■ What you have to do: Up to and including the line with "if desc_key is", repeat every line of the listing exactly, beginning at the first.

■ Records:
....

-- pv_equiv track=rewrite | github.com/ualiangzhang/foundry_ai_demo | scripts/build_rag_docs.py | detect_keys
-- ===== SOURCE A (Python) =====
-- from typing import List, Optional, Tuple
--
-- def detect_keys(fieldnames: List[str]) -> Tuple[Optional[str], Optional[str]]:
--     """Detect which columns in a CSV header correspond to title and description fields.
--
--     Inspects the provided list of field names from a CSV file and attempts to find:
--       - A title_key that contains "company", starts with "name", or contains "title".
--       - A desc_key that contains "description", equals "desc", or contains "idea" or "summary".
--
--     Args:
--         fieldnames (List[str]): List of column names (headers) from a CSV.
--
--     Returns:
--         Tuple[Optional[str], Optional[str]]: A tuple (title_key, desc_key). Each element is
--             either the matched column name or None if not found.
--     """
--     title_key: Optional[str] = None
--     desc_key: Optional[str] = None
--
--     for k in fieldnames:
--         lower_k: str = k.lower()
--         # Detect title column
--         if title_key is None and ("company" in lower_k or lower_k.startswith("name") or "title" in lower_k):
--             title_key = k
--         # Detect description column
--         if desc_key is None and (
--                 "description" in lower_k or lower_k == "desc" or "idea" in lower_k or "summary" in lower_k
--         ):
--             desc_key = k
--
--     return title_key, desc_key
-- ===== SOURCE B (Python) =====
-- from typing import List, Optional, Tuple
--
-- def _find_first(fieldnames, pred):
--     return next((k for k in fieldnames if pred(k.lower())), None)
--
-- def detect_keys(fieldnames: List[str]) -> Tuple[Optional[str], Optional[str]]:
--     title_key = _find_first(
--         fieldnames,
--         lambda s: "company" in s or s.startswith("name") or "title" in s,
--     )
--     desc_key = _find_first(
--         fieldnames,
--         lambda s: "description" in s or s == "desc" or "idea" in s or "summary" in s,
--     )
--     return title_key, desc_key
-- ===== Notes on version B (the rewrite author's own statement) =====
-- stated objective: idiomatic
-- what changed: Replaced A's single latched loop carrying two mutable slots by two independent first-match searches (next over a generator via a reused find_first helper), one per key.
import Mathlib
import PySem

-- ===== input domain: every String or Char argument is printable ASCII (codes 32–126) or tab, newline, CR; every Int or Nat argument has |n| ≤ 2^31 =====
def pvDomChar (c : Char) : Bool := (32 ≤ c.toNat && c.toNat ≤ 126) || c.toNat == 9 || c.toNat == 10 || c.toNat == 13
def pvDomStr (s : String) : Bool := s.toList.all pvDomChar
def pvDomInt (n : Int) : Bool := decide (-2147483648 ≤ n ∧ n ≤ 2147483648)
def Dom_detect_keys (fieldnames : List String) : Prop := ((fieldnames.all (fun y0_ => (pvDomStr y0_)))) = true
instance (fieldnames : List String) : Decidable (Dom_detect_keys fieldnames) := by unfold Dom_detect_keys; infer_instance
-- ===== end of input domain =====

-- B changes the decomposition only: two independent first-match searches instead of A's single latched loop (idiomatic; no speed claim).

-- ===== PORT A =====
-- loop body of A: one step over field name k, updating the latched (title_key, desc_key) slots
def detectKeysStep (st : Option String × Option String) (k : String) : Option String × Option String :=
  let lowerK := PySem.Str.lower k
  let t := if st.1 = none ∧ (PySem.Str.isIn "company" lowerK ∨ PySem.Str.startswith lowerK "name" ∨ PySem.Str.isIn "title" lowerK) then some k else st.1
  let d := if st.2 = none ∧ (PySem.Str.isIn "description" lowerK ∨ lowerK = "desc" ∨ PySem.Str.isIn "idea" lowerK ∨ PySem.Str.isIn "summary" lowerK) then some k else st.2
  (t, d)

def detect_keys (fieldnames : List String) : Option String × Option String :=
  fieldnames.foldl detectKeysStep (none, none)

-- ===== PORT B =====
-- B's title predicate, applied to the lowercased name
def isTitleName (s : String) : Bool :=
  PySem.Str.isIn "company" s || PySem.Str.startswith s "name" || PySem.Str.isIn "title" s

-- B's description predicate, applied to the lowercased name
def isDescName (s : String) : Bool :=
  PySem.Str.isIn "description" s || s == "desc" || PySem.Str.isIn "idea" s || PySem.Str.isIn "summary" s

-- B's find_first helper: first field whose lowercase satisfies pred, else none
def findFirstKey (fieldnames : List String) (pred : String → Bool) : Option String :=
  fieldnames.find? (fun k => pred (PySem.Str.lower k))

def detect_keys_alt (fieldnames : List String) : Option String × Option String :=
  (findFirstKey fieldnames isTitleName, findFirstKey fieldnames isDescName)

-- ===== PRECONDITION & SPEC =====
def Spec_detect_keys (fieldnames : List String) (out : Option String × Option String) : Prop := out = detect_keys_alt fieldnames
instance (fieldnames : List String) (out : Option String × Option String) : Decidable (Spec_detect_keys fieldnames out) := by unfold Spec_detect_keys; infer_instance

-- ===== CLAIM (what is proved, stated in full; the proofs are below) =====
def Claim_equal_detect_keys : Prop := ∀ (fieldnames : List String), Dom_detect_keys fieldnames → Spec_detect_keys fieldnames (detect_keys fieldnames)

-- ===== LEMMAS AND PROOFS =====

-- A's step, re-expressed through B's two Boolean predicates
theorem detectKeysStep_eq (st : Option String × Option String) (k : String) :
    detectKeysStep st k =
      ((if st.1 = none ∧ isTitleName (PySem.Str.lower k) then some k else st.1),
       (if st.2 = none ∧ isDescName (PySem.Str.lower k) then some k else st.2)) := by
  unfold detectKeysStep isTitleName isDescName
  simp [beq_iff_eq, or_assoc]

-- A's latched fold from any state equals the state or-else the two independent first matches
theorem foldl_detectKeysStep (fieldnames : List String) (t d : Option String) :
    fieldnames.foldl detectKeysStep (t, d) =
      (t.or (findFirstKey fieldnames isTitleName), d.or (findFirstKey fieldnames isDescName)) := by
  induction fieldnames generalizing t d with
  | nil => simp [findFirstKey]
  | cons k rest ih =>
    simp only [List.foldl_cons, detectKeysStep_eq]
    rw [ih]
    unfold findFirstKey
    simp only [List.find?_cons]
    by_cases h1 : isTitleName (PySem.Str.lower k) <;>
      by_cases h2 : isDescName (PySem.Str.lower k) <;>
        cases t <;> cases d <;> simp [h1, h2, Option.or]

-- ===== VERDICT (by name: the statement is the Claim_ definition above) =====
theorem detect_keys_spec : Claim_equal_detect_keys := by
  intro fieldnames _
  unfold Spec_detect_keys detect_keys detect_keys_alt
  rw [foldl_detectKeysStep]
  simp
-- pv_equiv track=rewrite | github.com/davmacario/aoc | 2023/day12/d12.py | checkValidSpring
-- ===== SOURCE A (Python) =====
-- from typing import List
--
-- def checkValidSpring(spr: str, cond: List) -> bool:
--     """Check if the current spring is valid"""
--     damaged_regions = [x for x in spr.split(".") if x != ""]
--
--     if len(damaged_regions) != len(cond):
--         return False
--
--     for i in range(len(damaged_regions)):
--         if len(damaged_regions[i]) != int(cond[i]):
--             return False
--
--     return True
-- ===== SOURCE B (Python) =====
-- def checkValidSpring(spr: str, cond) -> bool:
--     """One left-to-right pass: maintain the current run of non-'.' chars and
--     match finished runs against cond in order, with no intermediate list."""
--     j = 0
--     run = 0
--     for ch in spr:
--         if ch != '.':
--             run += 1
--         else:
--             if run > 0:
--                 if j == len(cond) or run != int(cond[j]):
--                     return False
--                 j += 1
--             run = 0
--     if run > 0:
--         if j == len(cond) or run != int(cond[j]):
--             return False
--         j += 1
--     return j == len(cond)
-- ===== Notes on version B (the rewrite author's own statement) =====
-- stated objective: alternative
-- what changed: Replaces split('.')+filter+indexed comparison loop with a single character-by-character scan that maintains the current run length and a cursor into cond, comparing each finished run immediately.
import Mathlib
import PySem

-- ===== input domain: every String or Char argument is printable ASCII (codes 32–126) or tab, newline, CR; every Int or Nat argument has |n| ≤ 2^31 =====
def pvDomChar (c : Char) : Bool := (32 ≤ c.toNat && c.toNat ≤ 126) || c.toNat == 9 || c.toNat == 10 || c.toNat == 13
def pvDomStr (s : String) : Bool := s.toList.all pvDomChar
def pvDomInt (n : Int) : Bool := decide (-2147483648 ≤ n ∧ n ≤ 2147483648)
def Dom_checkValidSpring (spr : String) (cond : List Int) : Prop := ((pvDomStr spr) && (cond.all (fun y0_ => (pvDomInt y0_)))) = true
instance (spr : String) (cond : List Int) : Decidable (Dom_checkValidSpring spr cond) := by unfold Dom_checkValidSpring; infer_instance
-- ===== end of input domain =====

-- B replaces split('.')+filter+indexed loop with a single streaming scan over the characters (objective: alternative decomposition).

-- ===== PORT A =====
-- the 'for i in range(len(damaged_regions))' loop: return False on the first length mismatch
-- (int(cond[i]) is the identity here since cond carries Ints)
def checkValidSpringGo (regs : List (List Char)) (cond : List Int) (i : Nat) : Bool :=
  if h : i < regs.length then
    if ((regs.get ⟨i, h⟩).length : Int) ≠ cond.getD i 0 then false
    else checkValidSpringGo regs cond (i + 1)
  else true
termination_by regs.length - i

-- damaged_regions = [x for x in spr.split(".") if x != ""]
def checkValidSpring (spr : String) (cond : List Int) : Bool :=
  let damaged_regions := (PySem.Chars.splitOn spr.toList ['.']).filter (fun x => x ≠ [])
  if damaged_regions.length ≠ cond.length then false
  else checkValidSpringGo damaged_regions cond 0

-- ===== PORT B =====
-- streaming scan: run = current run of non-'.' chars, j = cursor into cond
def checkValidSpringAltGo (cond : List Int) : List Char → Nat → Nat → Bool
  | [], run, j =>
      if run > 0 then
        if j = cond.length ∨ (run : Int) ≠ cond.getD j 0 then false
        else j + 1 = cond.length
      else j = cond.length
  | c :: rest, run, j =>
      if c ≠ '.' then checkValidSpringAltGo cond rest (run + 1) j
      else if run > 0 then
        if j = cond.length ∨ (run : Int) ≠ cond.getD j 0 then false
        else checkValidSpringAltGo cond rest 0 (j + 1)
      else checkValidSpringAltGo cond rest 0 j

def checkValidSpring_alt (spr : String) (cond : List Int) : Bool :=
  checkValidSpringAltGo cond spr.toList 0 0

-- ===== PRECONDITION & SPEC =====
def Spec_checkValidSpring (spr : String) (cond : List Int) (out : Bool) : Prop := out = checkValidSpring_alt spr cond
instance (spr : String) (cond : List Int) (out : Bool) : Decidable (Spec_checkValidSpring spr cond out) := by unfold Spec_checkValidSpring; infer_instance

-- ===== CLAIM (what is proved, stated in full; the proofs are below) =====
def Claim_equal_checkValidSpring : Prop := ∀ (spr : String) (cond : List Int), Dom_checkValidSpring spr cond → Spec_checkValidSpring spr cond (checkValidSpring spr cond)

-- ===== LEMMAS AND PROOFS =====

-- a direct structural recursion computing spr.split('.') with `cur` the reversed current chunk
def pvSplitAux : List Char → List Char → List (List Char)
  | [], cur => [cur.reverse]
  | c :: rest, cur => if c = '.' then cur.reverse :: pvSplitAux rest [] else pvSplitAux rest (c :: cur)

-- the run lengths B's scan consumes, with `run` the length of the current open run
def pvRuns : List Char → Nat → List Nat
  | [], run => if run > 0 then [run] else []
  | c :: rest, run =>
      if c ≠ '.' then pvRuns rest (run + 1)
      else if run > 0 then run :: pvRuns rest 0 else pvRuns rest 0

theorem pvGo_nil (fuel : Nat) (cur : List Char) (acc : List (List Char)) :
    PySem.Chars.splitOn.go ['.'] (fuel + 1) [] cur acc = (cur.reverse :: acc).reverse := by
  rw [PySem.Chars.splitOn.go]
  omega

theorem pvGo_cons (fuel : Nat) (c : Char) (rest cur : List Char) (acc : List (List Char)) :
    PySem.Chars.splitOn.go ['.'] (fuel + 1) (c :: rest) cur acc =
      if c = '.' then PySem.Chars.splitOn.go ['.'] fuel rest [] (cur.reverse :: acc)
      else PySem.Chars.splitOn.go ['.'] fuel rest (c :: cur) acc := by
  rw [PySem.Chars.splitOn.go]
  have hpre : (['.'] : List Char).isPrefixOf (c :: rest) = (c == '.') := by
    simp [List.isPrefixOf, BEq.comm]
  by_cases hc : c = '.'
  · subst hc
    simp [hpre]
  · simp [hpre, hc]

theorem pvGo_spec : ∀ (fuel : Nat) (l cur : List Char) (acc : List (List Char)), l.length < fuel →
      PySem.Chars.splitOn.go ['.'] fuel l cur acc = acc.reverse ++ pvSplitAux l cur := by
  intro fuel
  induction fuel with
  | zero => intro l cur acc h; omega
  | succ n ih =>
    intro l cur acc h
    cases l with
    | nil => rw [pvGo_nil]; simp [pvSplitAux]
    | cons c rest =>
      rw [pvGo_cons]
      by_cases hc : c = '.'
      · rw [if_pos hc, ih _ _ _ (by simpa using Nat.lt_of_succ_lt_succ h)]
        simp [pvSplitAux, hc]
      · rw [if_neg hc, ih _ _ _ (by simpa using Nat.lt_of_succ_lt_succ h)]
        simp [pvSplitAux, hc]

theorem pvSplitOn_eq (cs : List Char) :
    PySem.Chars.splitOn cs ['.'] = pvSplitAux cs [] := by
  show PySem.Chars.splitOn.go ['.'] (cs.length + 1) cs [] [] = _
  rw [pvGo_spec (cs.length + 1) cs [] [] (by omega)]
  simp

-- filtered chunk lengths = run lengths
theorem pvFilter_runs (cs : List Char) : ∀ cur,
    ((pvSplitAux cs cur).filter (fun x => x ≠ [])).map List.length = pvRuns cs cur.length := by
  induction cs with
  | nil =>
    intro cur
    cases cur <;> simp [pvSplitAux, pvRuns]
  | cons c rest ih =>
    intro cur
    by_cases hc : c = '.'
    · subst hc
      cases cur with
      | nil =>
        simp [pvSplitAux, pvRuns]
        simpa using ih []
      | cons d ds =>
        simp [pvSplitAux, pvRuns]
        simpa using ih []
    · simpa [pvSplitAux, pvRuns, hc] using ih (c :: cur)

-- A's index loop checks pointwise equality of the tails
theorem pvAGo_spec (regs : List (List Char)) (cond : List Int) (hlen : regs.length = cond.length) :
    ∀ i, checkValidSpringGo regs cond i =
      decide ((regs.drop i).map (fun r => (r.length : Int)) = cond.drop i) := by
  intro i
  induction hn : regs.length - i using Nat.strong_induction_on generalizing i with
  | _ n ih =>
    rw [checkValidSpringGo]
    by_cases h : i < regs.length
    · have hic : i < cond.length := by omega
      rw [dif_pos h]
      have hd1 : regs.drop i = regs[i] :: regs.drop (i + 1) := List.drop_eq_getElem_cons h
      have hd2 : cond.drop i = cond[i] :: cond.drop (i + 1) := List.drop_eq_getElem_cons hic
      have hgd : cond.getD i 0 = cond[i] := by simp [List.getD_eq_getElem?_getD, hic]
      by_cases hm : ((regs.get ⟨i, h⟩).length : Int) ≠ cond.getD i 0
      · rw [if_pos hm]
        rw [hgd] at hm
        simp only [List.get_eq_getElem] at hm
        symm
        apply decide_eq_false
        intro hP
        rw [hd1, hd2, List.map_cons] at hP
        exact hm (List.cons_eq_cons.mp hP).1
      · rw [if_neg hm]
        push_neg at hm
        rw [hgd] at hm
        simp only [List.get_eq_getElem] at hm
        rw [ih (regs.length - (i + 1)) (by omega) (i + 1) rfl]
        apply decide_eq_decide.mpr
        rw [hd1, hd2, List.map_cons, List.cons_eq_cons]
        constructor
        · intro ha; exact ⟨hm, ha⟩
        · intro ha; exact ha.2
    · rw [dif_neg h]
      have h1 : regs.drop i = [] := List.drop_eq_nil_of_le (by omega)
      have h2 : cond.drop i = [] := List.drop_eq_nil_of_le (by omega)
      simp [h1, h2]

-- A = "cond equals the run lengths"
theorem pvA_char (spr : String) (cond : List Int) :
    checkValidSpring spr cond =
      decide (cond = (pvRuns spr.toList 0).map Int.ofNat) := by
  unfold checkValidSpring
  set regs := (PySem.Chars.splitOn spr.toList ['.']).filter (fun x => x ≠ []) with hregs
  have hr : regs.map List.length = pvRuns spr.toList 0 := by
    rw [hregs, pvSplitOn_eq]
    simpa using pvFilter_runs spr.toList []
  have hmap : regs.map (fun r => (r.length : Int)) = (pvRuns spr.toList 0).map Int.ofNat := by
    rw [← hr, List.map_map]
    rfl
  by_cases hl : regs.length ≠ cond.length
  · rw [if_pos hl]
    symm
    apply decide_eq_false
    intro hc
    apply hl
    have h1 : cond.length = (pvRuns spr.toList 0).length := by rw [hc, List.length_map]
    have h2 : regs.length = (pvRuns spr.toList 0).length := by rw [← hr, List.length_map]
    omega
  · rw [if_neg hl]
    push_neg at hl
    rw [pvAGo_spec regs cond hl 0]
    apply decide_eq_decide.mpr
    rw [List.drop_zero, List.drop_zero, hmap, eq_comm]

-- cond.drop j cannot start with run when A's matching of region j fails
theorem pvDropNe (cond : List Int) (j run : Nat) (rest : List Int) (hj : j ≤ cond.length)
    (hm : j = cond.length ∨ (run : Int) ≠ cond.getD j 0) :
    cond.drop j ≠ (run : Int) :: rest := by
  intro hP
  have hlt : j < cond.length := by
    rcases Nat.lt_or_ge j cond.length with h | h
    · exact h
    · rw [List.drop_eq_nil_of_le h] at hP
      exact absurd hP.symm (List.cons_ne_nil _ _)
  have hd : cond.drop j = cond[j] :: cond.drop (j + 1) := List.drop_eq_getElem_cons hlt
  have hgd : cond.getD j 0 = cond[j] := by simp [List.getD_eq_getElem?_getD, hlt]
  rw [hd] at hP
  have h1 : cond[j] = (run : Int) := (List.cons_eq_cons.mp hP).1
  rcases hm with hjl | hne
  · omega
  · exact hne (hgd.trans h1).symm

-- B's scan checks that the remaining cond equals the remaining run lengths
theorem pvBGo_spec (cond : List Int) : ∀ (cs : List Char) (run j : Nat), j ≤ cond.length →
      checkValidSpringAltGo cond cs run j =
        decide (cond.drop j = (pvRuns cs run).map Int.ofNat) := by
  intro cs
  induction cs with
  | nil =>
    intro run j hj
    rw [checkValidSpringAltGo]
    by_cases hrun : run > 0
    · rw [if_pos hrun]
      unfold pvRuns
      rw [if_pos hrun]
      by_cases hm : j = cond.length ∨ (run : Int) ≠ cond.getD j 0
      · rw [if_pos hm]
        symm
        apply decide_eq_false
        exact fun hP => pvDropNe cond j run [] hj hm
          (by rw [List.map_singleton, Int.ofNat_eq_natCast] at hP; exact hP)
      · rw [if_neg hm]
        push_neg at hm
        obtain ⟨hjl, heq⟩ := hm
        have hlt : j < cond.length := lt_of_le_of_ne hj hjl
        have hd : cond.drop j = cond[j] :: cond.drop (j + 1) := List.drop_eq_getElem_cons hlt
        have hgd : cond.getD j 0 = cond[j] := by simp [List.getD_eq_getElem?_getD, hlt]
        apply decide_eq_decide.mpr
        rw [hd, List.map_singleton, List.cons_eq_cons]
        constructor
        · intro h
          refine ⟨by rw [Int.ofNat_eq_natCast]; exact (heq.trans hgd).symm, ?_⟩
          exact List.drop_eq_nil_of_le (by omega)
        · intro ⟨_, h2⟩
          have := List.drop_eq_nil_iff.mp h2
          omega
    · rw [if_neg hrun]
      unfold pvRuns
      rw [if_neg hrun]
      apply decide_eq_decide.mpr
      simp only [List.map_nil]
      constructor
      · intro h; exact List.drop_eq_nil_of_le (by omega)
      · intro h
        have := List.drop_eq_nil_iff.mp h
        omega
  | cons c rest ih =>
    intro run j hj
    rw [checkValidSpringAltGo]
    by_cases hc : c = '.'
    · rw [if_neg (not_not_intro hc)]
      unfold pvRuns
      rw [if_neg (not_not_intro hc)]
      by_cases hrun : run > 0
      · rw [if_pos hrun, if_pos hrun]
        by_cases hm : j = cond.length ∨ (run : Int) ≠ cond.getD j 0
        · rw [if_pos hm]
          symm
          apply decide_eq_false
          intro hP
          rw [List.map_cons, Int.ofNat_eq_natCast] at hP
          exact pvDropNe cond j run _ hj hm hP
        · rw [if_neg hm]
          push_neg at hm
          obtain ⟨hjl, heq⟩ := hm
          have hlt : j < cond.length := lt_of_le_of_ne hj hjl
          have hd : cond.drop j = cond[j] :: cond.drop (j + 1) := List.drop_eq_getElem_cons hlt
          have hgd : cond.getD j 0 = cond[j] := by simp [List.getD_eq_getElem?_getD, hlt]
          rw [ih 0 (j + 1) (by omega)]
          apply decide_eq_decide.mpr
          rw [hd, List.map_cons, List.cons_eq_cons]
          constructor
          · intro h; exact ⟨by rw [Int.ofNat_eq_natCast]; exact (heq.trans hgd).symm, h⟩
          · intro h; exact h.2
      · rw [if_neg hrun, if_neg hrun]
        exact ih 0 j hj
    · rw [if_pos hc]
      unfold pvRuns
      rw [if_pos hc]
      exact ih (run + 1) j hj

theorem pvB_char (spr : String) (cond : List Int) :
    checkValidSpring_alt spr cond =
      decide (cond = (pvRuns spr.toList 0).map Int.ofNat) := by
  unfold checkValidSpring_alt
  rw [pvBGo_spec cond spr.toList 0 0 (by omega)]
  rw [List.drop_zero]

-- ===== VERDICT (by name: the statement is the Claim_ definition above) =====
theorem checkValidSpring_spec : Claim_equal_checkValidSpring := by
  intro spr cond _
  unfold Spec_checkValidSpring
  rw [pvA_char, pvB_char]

....

■ Reply:
-- pv_equiv track=rewrite | github.com/ualiangzhang/foundry_ai_demo | scripts/build_rag_docs.py | detect_keys
-- ===== SOURCE A (Python) =====
-- from typing import List, Optional, Tuple
--
-- def detect_keys(fieldnames: List[str]) -> Tuple[Optional[str], Optional[str]]:
--     """Detect which columns in a CSV header correspond to title and description fields.
--
--     Inspects the provided list of field names from a CSV file and attempts to find:
--       - A title_key that contains "company", starts with "name", or contains "title".
--       - A desc_key that contains "description", equals "desc", or contains "idea" or "summary".
--
--     Args:
--         fieldnames (List[str]): List of column names (headers) from a CSV.
--
--     Returns:
--         Tuple[Optional[str], Optional[str]]: A tuple (title_key, desc_key). Each element is
--             either the matched column name or None if not found.
--     """
--     title_key: Optional[str] = None
--     desc_key: Optional[str] = None
--
--     for k in fieldnames:
--         lower_k: str = k.lower()
--         # Detect title column
--         if title_key is None and ("company" in lower_k or lower_k.startswith("name") or "title" in lower_k):
--             title_key = k
--         # Detect description column
--         if desc_key is None and (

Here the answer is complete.